Travel security risks don’t take a break for vacations

July 3, 20184 Minute Read

Did someone say “vacation?” Whether it’s the middle of summer or the heart of winter, everyone loves to kick back and relax during vacation time, but for many workers, a vacation doesn’t mean a complete break from work. Some dedicated teammates check their phones regularly for work-related email or texts. They may even bang away on their laptop after everyone’s gone to bed.

All this is great for productivity and continuity, but IT managers know that every email, text, and file sent over hotel or restaurant Wi-Fi—or worse, an unknown network in a foreign country—translates into travel security risks for the company.

Meet the growing challenge of travel security risks head-on

No one wants to worry about threats to mobile security on vacation while they’re tanning by the pool or sightseeing in a cool city, but travel security risks are real. Cybersecurity threats are growing in number and their ability to disrupt, according to the World Economic Forum’s 2018 Global Risks Report, which also notes that attacks against businesses have almost doubled in the last five years.

On top of that fact, an overwhelming number of these cyber threats come in mobile form. A mobile threat report by McAfee counts 16 million mobile malware infestations detected in the third quarter of 2017 alone.

These mobile threats come in many guises. They could be file attachments or phishing links sent by text or email to a company phone, tablet, or laptop. They could be malware transmitted to an unsuspecting employee over public Wi-Fi. And don’t forget other, malware-free mobile threats, such as someone spying on sensitive data while company documents are sent to a public printer. Whatever form they take, travel security risks pose real threats you, as well as everyone else in the company, should take seriously.

Spread awareness to create a better defence

Knowledge is power. It’s up to you and your IT team to educate employees about cybersecurity risks and the need to always be on the defensive—even when on vacation. It’s also a good idea to remind employees about security best practices just before they leave for their holiday.

These best practices should include:

  • Securing devices with passwords or security codes
  • Turning off Bluetooth
  • Storing electronic devices in the hotel safe
  • Using only password-protected Wi-Fi

The latter may be the toughest one to follow, though, because free Wi-Fi can prove hard to resist, especially for employees who are watching their dollars while on vacation. That said, the more they know about travel security risks, the more likely they will be to take precautions.

Stay vigilant when it comes to apps

A lot of mobile malware inflicts damage through apps. Whether your employees bring their own devices or use company-issued phones or tablets, you need to set some clear-cut rules about installing apps.

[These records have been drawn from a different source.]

-- pv_equiv track=rewrite | github.com/loma18/pdf-tools | pdf_bookmark_tool.py | is_same_family
-- ===== SOURCE A (Python) =====
-- from typing import List, Tuple, Dict, Optional
--
-- def is_same_family(numbers1: List[int], numbers2: List[int]) -> bool:
--     """
--     判断两个数字序列是否属于同一族群
--
--     Args:
--         numbers1: 第一个数字序列
--         numbers2: 第二个数字序列
--
--     Returns:
--         bool: 是否属于同一族群
--     """
--     if not numbers1 or not numbers2:
--         return False
--
--     # 如果两个序列的前缀相同，则属于同一族群
--     # 例如 [2,6,2,1,1] 和 [2,6,2,2] 都属于 [2,6,2] 族群
--     min_len = min(len(numbers1), len(numbers2))
--     common_prefix_len = 0
--
--     for i in range(min_len):
--         if numbers1[i] == numbers2[i]:
--             common_prefix_len += 1
--         else:
--             break
--
--     # 如果公共前缀长度>=2，则认为是同族群
--     return common_prefix_len >= 2
-- ===== SOURCE B (Python) =====
-- def is_same_family(numbers1, numbers2):
--     return (len(numbers1) >= 2 and len(numbers2) >= 2
--             and numbers1[0] == numbers2[0] and numbers1[1] == numbers2[1])
-- ===== Notes on version B (the rewrite author's own statement) =====
-- stated objective: simpler
-- what changed: Replaced the common-prefix-counting loop (plus emptiness guard) with a single closed-form conjunction: both lists have length >= 2 and their first two elements agree.
import Mathlib
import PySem

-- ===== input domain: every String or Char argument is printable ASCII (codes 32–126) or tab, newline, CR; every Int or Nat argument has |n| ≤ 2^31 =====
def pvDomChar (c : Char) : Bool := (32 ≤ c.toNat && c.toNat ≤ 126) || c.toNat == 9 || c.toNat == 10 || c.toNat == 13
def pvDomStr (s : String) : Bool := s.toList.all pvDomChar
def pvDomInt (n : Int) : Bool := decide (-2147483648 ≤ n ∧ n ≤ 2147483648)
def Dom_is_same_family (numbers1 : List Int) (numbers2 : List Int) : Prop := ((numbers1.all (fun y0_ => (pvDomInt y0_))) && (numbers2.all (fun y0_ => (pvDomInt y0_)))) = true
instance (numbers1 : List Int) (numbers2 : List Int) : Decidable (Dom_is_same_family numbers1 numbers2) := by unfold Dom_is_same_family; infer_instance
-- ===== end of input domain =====

-- ===== PORT A =====
-- helper: the for-loop of A — count matching prefix, break at first mismatch
def commonPrefixLen : List Int → List Int → Int
  | x :: xs, y :: ys => if x == y then 1 + commonPrefixLen xs ys else 0
  | _, _ => 0

def is_same_family (numbers1 : List Int) (numbers2 : List Int) : Bool :=
  if numbers1 = [] ∨ numbers2 = [] then false
  else decide (2 ≤ commonPrefixLen numbers1 numbers2)

-- ===== PORT B =====
-- B: closed-form conjunction, no loop (simpler; return value only)
def is_same_family_alt (numbers1 : List Int) (numbers2 : List Int) : Bool :=
  decide (2 ≤ numbers1.length) && decide (2 ≤ numbers2.length)
    && (numbers1.getD 0 0 == numbers2.getD 0 0) && (numbers1.getD 1 0 == numbers2.getD 1 0)

-- ===== PRECONDITION & SPEC =====
def Spec_is_same_family (numbers1 : List Int) (numbers2 : List Int) (out : Bool) : Prop := out = is_same_family_alt numbers1 numbers2
instance (numbers1 : List Int) (numbers2 : List Int) (out : Bool) : Decidable (Spec_is_same_family numbers1 numbers2 out) := by unfold Spec_is_same_family; infer_instance

-- ===== CLAIM (what is proved, stated in full; the proofs are below) =====
def Claim_equal_is_same_family : Prop := ∀ (numbers1 : List Int) (numbers2 : List Int), Dom_is_same_family numbers1 numbers2 → Spec_is_same_family numbers1 numbers2 (is_same_family numbers1 numbers2)

-- ===== LEMMAS AND PROOFS =====

-- ===== VERDICT (by name: the statement is the Claim_ definition above) =====
theorem commonPrefixLen_nonneg (xs ys : List Int) : 0 ≤ commonPrefixLen xs ys := by
  induction xs generalizing ys with
  | nil => simp [commonPrefixLen]
  | cons x xs ih =>
    cases ys with
    | nil => simp [commonPrefixLen]
    | cons y ys =>
      simp only [commonPrefixLen]
      split
      · have := ih ys; omega
      · omega

theorem is_same_family_spec : Claim_equal_is_same_family := by
  intro numbers1 numbers2 _
  unfold Spec_is_same_family is_same_family is_same_family_alt
  match numbers1, numbers2 with
  | [], _ => simp
  | _ :: _, [] => simp
  | [a], c :: d :: s => simp [commonPrefixLen]; split <;> simp
  | a :: b :: t, [c] =>
    simp [commonPrefixLen]
    split <;> simp
  | [a], [c] => simp [commonPrefixLen]; split <;> simp
  | a :: b :: t, c :: d :: s =>
    simp only [commonPrefixLen, List.getD, List.length_cons]
    have h := commonPrefixLen_nonneg t s
    by_cases hac : a = c <;> by_cases hbd : b = d <;>
      simp [hac, hbd] <;> omega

Consider requiring employees to seek permission before downloading a new app or compiling a constantly updated list of approved apps. If you’re a BYOD workplace, ensure employees set up work profiles and use these exclusively for activities related to their jobs and the business. Employees should also know how to configure permissions for the apps on their devices to minimize security risks.

Implement more control wherever possible

With so many employees taking vacations throughout the year and so many devices coming in and out of the office, figuring out who’s got what and where they’re taking it can be a challenge for IT staff. If you don’t have a device management program in place, you may want to get one.

You’ll also want to control how company information travels over the internet while employees are away. Most everyone knows about the risks of public Wi-Fi, but you can mitigate these risks with solutions, like a VPN, that encrypt all corporate traffic. Along the same lines, documents sent to an out-of-network printer can become highly insecure if precautions aren’t taken. Secure mobile printing apps ensure sensitive documents can’t be spied on or stolen. A managed print services (MPS) provider can help you establish mobile printing solutions that keep documents secure without getting in the way of your remote workers’ productivity, too.

Finally, you may want to look at teaming up with a Device as a Service provider, a solution that typically provides end-to-end management and support for all desktops, laptops, and tablets. In addition to security features, such as device lock or wipe, these solutions may also provide secure access to Wi-Fi for employees who are connecting away from the office. The result: greater mobile security on vacation. Who doesn’t want that?

Most importantly, enjoy your vacation!

With the right cybersecurity protocols in place, your IT team won’t have to worry about how vacationing employees might inadvertently open the network to cyber attacks. When it’s your turn to go on holiday, you can just relax and enjoy your much-deserved break.